第294章 《钟生》--一段因孝德而改变的宿命传奇

作品:《聊斋志异

    各位看官,今儿个咱们说一段奇闻异事,这故事发生在明朝年间,说的是辽东有位名士叫钟庆余,此人满腹经纶,更难得的是个出了名的大孝子。


    这一年正值乡试大比之年,钟庆余打点行装,离了辽东老家,千里迢迢来到山东济南府应试。这济南府可是个热闹所在,七十二名泉甲天下。


    钟庆余人还没到济南,耳朵里就先灌进一个消息:说是济南的王府里住着一位老道,能掐会算,前知五百年,后知五百载,灵验得很呐!


    钟庆余心里就活泛了,谁不想知道知道自己的前程呢?好不容易捱到第二场考完,他抽了个空,直奔那趵突泉而去,心想没准能碰上这位活神仙。


    您还别说,真叫他有缘,在趵突泉边,但见一群人围得里三层外三层,水泄不通。挤进去一瞧,正中坐着一位老道长,看年纪六十开外,鹤发童颜,最扎眼的是那部胡须,雪白一片,直垂过胸,真真是仙风道骨,不同凡俗。


    那些求问吉凶的,把个老道围在当中,这个问功名,那个问钱财,老道也不多言,都是用些玄之又玄的隐语点拨。


    说来也怪,这老道在人群里一眼就看见了钟庆余,顿时眼睛一亮,分开众人,抢步上前,一把拉住钟庆余的手,哈哈笑道:“哎呀呀,这位相公,难得,难得!你的心术德行,老道我佩服得很呐!”


    这一下,把钟庆余闹了个懵懂,也把周围众人看得目瞪口呆。老道也不管旁人,亲亲热热拉着钟庆余的手,登上旁边一个清静的阁楼,把旁人都屏退了。


    关上门,老道压低了声音问:“相公,可是想知道将来的前程造化?”


    钟庆余忙不迭点头:“正是,还望仙长指点迷津。”


    老道沉吟片刻,叹了口气:“唉,不瞒相公说,你的福分命格,实在算不得厚重。不过嘛,此番乡试,倒是有望高中。只是……”


    老道话锋一转,面露不忍之色,“只是你荣归故里之后,恐怕……恐怕就见不到你那高堂老母的最后一面了。”

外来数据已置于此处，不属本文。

-- pv_equiv track=rewrite | github.com/YuvrajRawat/Competitive-Programming | New folder/Art_Shift.py | art_shift
-- ===== SOURCE A (Python) =====
-- def art_shift(n, row):
--   shifts = 0
--   categories = ["H", "S", "P", "D"]
--
--   for category in categories:
--     category_positions = [i for i, art in enumerate(row) if art == category]
--
--     for i in range(1, len(category_positions)):
--       shifts += abs(category_positions[i] - (category_positions[0] + i))
--
--   return shifts // 2
-- ===== SOURCE B (Python) =====
-- def art_shift(n, row):
--   # Single pass over enumerate(row): per category keep (first_position, occurrences);
--   # each later occurrence at j contributes abs(j - (first + count)).
--   shifts = 0
--   state = {}
--   for j, art in enumerate(row):
--     if art == "H" or art == "S" or art == "P" or art == "D":
--       if art in state:
--         first, idx = state[art]
--         shifts += abs(j - (first + idx))
--         state[art] = (first, idx + 1)
--       else:
--         state[art] = (j, 1)
--   return shifts // 2
-- ===== Notes on version B (the rewrite author's own statement) =====
-- stated objective: faster
-- what changed: Replaces four separate enumerate-scans that each materialize a per-category position list and then index it by range with one single pass over enumerate(row) keeping a dict of (first_position, occurrence_count) per category and accumulating the displacement incrementally.
import Mathlib
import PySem

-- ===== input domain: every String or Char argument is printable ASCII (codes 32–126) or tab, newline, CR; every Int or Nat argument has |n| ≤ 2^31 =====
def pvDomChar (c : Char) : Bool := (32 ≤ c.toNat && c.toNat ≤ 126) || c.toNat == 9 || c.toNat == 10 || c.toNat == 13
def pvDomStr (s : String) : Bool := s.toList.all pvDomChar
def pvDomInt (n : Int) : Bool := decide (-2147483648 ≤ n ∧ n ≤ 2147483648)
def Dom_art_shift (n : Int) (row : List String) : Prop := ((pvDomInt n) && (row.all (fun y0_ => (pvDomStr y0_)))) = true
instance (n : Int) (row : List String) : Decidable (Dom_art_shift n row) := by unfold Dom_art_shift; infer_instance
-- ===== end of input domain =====

-- B merges A's four per-category scans (each building a position list, then indexing it)
-- into one pass keeping per-category running state; equal return value, constant-factor speedup.

-- ===== PORT A =====
-- [i for i, art in enumerate(row) if art == category]
def pvPositions (l : List (Int × String)) (cat : String) : List Int :=
  (l.filter (fun p => p.2 == cat)).map (·.1)

-- the inner 'for i in range(1, len(category_positions))' loop
def pvCatShift (ps : List Int) : Int :=
  (PySem.List.pyRange 1 ps.length 1).foldl
    (fun s i => s + |PySem.List.pyGetD ps i 0 - (PySem.List.pyGetD ps 0 0 + i)|) 0

def art_shift (n : Int) (row : List String) : Int :=
  let shifts : Int :=
    (["H", "S", "P", "D"]).foldl
      (fun shifts category => shifts + pvCatShift (pvPositions (PySem.List.enumerate row) category)) 0
  PySem.Int.floordiv shifts 2

-- ===== PORT B =====
def pvStepB (st : PySem.Dict String (Int × Int) × Int) (p : Int × String) :
    PySem.Dict String (Int × Int) × Int :=
  if p.2 == "H" || p.2 == "S" || p.2 == "P" || p.2 == "D" then
    match st.1.get? p.2 with
    | some (first, idx) => (st.1.insert p.2 (first, idx + 1), st.2 + |p.1 - (first + idx)|)
    | none => (st.1.insert p.2 (p.1, 1), st.2)
  else st

def art_shift_alt (n : Int) (row : List String) : Int :=
  PySem.Int.floordiv ((PySem.List.enumerate row).foldl pvStepB (PySem.Dict.empty, 0)).2 2

-- ===== PRECONDITION & SPEC =====
def Spec_art_shift (n : Int) (row : List String) (out : Int) : Prop := out = art_shift_alt n row
instance (n : Int) (row : List String) (out : Int) : Decidable (Spec_art_shift n row out) := by unfold Spec_art_shift; infer_instance

-- ===== CLAIM (what is proved, stated in full; the proofs are below) =====
def Claim_equal_art_shift : Prop := ∀ (n : Int) (row : List String), Dom_art_shift n row → Spec_art_shift n row (art_shift n row)

-- ===== LEMMAS AND PROOFS =====

-- dict value B stores for a category whose position list is ps
def pvEnc (ps : List Int) : Option (Int × Int) :=
  match ps with
  | [] => none
  | p0 :: rest => some (p0, (rest.length : Int) + 1)

-- B's loop invariant over an arbitrary processed prefix l
def pvInv (l : List (Int × String)) (st : PySem.Dict String (Int × Int) × Int) : Prop :=
  st.1.get? "H" = pvEnc (pvPositions l "H") ∧
  st.1.get? "S" = pvEnc (pvPositions l "S") ∧
  st.1.get? "P" = pvEnc (pvPositions l "P") ∧
  st.1.get? "D" = pvEnc (pvPositions l "D") ∧
  st.2 = pvCatShift (pvPositions l "H") + pvCatShift (pvPositions l "S") +
         pvCatShift (pvPositions l "P") + pvCatShift (pvPositions l "D")

lemma pvPositions_append (l : List (Int × String)) (c : String) (j : Int) (a : String) :
    pvPositions (l ++ [(j, a)]) c = pvPositions l c ++ (if a == c then [j] else []) := by
  simp only [pvPositions, List.filter_append, List.map_append]
  by_cases h : a = c
  · simp [h, List.filter, List.map]
  · have hb : (a == c) = false := by simp [h]
    simp [hb, List.filter, List.map]

lemma pvCatShift_append (ps : List Int) (j : Int) :
    pvCatShift (ps ++ [j]) =
      pvCatShift ps + (match pvEnc ps with
        | none => 0
        | some (first, idx) => |j - (first + idx)|) := by
  cases ps with
  | nil =>
      simp [pvCatShift, pvEnc, PySem.List.pyRange_one_eq_nil]
  | cons p0 rest =>
      have hL : ((p0 :: rest ++ [j]).length : Int) = ((p0 :: rest).length : Int) + 1 := by
        simp
      have h1L : (1 : Int) ≤ ((p0 :: rest).length : Int) := by
        simp
      unfold pvCatShift
      rw [hL, PySem.List.pyRange_one_succ_right h1L, List.foldl_append]
      simp only [List.foldl_cons, List.foldl_nil]
      have hcongr :
          (PySem.List.pyRange 1 ((p0 :: rest).length : Int) 1).foldl
            (fun s i => s + |PySem.List.pyGetD (p0 :: rest ++ [j]) i 0 -
              (PySem.List.pyGetD (p0 :: rest ++ [j]) 0 0 + i)|) 0 =
          (PySem.List.pyRange 1 ((p0 :: rest).length : Int) 1).foldl
            (fun s i => s + |PySem.List.pyGetD (p0 :: rest) i 0 -
              (PySem.List.pyGetD (p0 :: rest) 0 0 + i)|) 0 := by
        apply PySem.List.foldl_congr_mem
        intro acc i hi
        rw [PySem.List.mem_pyRange_one] at hi
        have h0 : (0 : Int) ≤ i := by omega
        have h2 : i < ((p0 :: rest).length : Int) := hi.2
        have hiN : i.toNat < (p0 :: rest).length := by simp at h2 ⊢; omega
        rw [PySem.List.pyGetD_eq_getElem _ _ h0 (by simp at h2 ⊢; omega),
            PySem.List.pyGetD_eq_getElem _ _ h0 h2]
        congr 3
        · exact List.getElem_append_left hiN
        · simp [PySem.List.pyGetD_zero]
      rw [hcongr]
      have hget : PySem.List.pyGetD (p0 :: rest ++ [j]) ((p0 :: rest).length : Int) 0 = j := by
        rw [PySem.List.pyGetD_eq_getElem _ _ (by positivity) (by rw [hL]; omega)]
        simp
      have hget0 : PySem.List.pyGetD (p0 :: rest ++ [j]) 0 0 = p0 := by
        simp [PySem.List.pyGetD_zero]
      rw [hget, hget0]
      simp [pvEnc]

lemma pvCatShift_nil : pvCatShift [] = 0 := by
  simp [pvCatShift, PySem.List.pyRange_one_eq_nil]

lemma pvCatShift_singleton (j : Int) : pvCatShift [j] = 0 := by
  simp [pvCatShift, PySem.List.pyRange_one_eq_nil]

lemma pvInv_step (l : List (Int × String)) (d : PySem.Dict String (Int × Int)) (sh : Int)
    (h : pvInv l (d, sh)) (j : Int) (a : String) :
    pvInv (l ++ [(j, a)]) (pvStepB (d, sh) (j, a)) := by
  obtain ⟨hH, hS, hP, hD, hsum⟩ := h
  have hsum' : sh = pvCatShift (pvPositions l "H") + pvCatShift (pvPositions l "S") +
      pvCatShift (pvPositions l "P") + pvCatShift (pvPositions l "D") := hsum
  by_cases hcat : a = "H" ∨ a = "S" ∨ a = "P" ∨ a = "D"
  · rcases hcat with rfl | rfl | rfl | rfl
    · cases hp : pvPositions l "H" with
      | nil =>
          have hg : d.get? "H" = none := by rw [hH, hp]; rfl
          refine ⟨?_, ?_, ?_, ?_, ?_⟩ <;>
            simp [pvStepB, hg, PySem.Dict.get?_insert, pvPositions_append, hp, pvEnc,
                  hH, hS, hP, hD, hsum', pvCatShift_nil, pvCatShift_singleton]
      | cons p0 rest =>
          have hg : d.get? "H" = some (p0, (rest.length : Int) + 1) := by rw [hH, hp]; rfl
          have hx := pvCatShift_append (p0 :: rest) j
          simp only [pvEnc, List.cons_append] at hx
          refine ⟨?_, ?_, ?_, ?_, ?_⟩ <;>
            simp [pvStepB, hg, PySem.Dict.get?_insert, pvPositions_append, hp, pvEnc,
                  hH, hS, hP, hD, hsum', hx] <;> push_cast <;> ring_nf
    · cases hp : pvPositions l "S" with
      | nil =>
          have hg : d.get? "S" = none := by rw [hS, hp]; rfl
          refine ⟨?_, ?_, ?_, ?_, ?_⟩ <;>
            simp [pvStepB, hg, PySem.Dict.get?_insert, pvPositions_append, hp, pvEnc,
                  hH, hS, hP, hD, hsum', pvCatShift_nil, pvCatShift_singleton]
      | cons p0 rest =>
          have hg : d.get? "S" = some (p0, (rest.length : Int) + 1) := by rw [hS, hp]; rfl
          have hx := pvCatShift_append (p0 :: rest) j
          simp only [pvEnc, List.cons_append] at hx
          refine ⟨?_, ?_, ?_, ?_, ?_⟩ <;>
            simp [pvStepB, hg, PySem.Dict.get?_insert, pvPositions_append, hp, pvEnc,
                  hH, hS, hP, hD, hsum', hx] <;> push_cast <;> ring_nf
    · cases hp : pvPositions l "P" with
      | nil =>
          have hg : d.get? "P" = none := by rw [hP, hp]; rfl
          refine ⟨?_, ?_, ?_, ?_, ?_⟩ <;>
            simp [pvStepB, hg, PySem.Dict.get?_insert, pvPositions_append, hp, pvEnc,
                  hH, hS, hP, hD, hsum', pvCatShift_nil, pvCatShift_singleton]
      | cons p0 rest =>
          have hg : d.get? "P" = some (p0, (rest.length : Int) + 1) := by rw [hP, hp]; rfl
          have hx := pvCatShift_append (p0 :: rest) j
          simp only [pvEnc, List.cons_append] at hx
          refine ⟨?_, ?_, ?_, ?_, ?_⟩ <;>
            simp [pvStepB, hg, PySem.Dict.get?_insert, pvPositions_append, hp, pvEnc,
                  hH, hS, hP, hD, hsum', hx] <;> push_cast <;> ring_nf
    · cases hp : pvPositions l "D" with
      | nil =>
          have hg : d.get? "D" = none := by rw [hD, hp]; rfl
          refine ⟨?_, ?_, ?_, ?_, ?_⟩ <;>
            simp [pvStepB, hg, PySem.Dict.get?_insert, pvPositions_append, hp, pvEnc,
                  hH, hS, hP, hD, hsum', pvCatShift_nil, pvCatShift_singleton]
      | cons p0 rest =>
          have hg : d.get? "D" = some (p0, (rest.length : Int) + 1) := by rw [hD, hp]; rfl
          have hx := pvCatShift_append (p0 :: rest) j
          simp only [pvEnc, List.cons_append] at hx
          refine ⟨?_, ?_, ?_, ?_, ?_⟩ <;>
            simp [pvStepB, hg, PySem.Dict.get?_insert, pvPositions_append, hp, pvEnc,
                  hH, hS, hP, hD, hsum', hx] <;> push_cast <;> ring_nf
  · push_neg at hcat
    obtain ⟨n1, n2, n3, n4⟩ := hcat
    refine ⟨?_, ?_, ?_, ?_, ?_⟩ <;>
      simp [pvStepB, n1, n2, n3, n4, pvPositions_append, hH, hS, hP, hD, hsum']

lemma pvInv_fold (l : List (Int × String)) :
    pvInv l (l.foldl pvStepB (PySem.Dict.empty, 0)) := by
  induction l using List.reverseRecOn with
  | nil =>
      refine ⟨?_, ?_, ?_, ?_, ?_⟩ <;>
        simp [pvPositions, pvEnc, pvCatShift, PySem.List.pyRange_one_eq_nil]
  | append_singleton l p ih =>
      rw [List.foldl_append, List.foldl_cons, List.foldl_nil]
      obtain ⟨j, a⟩ := p
      rcases hst : List.foldl pvStepB (PySem.Dict.empty, 0) l with ⟨d, sh⟩
      rw [hst] at ih
      exact pvInv_step l d sh ih j a

theorem pv_main (n : Int) (row : List String) : art_shift n row = art_shift_alt n row := by
  have h := (pvInv_fold (PySem.List.enumerate row)).2.2.2.2
  simp only [art_shift, art_shift_alt, List.foldl_cons, List.foldl_nil]
  rw [h]
  congr 1
  ring

-- ===== VERDICT (by name: the statement is the Claim_ definition above) =====
theorem art_shift_spec : Claim_equal_art_shift := by
  intro n row _
  unfold Spec_art_shift
  exact pv_main n row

    这句话,好似一个焦雷直劈在钟庆余头顶!他这人,旁的都看得淡,唯独一个“孝”字,看得比性命还重。闻听此言,眼泪“唰”就下来,当即就要收拾行李,弃考回家见娘。


    老道赶紧拦住说:“使不得,万万使不得!你若错过此番机缘,今生今世,休想再得功名!”


    钟庆余早已泪如雨下,泣不成声:“仙长!老娘去世,做儿子的若不能送终,我还算个人吗?纵然将来封侯拜相,官居一品,对我又有何用?不如守在娘亲床前,多尽一日孝心!”


    老道闻言,大为感动,捻须叹道:“善哉,善哉!难得你一片纯孝之心。实不相瞒,我前世与你有缘,今日定当竭力相助。”


    说着,从袖中取出一个锦囊,倒出一粒龙眼大小、异香扑鼻的药丸,郑重交给钟庆余。


    老道说:“此乃续命灵丹,你可速派一个稳妥的仆人,日夜兼程送回家中,让你母亲服下。此丹能延寿七日。你在此安心考完最后一场,立刻动身,快马加鞭,或许还能赶上母子相见。”


    钟庆余如同捞到一根救命稻草,连忙将药丸贴身藏好,拜谢了老道,匆匆下楼。可心里早已是乱麻一团,魂不守舍。


    他心想,老娘归天之日已有定数,早回去一天,就能多陪老娘一天。当下把心一横,也顾不得什么功名,叫随身的书童到市上租了一头健驴,即刻便东归。


    谁知这怪事就来了!主仆二人骑着驴刚走出去一里多地,那驴子突然犯了邪性,“唏溜溜”一声暴叫,拧脖子转身,朝着来路就跑!


    钟庆余赶紧勒缰绳,那驴子根本不听;想把它拉回来,它竟尥起蹶子又蹦又跳,差点把钟庆余掀下驴背。钟庆余急得是满头大汗,如同水洗一般。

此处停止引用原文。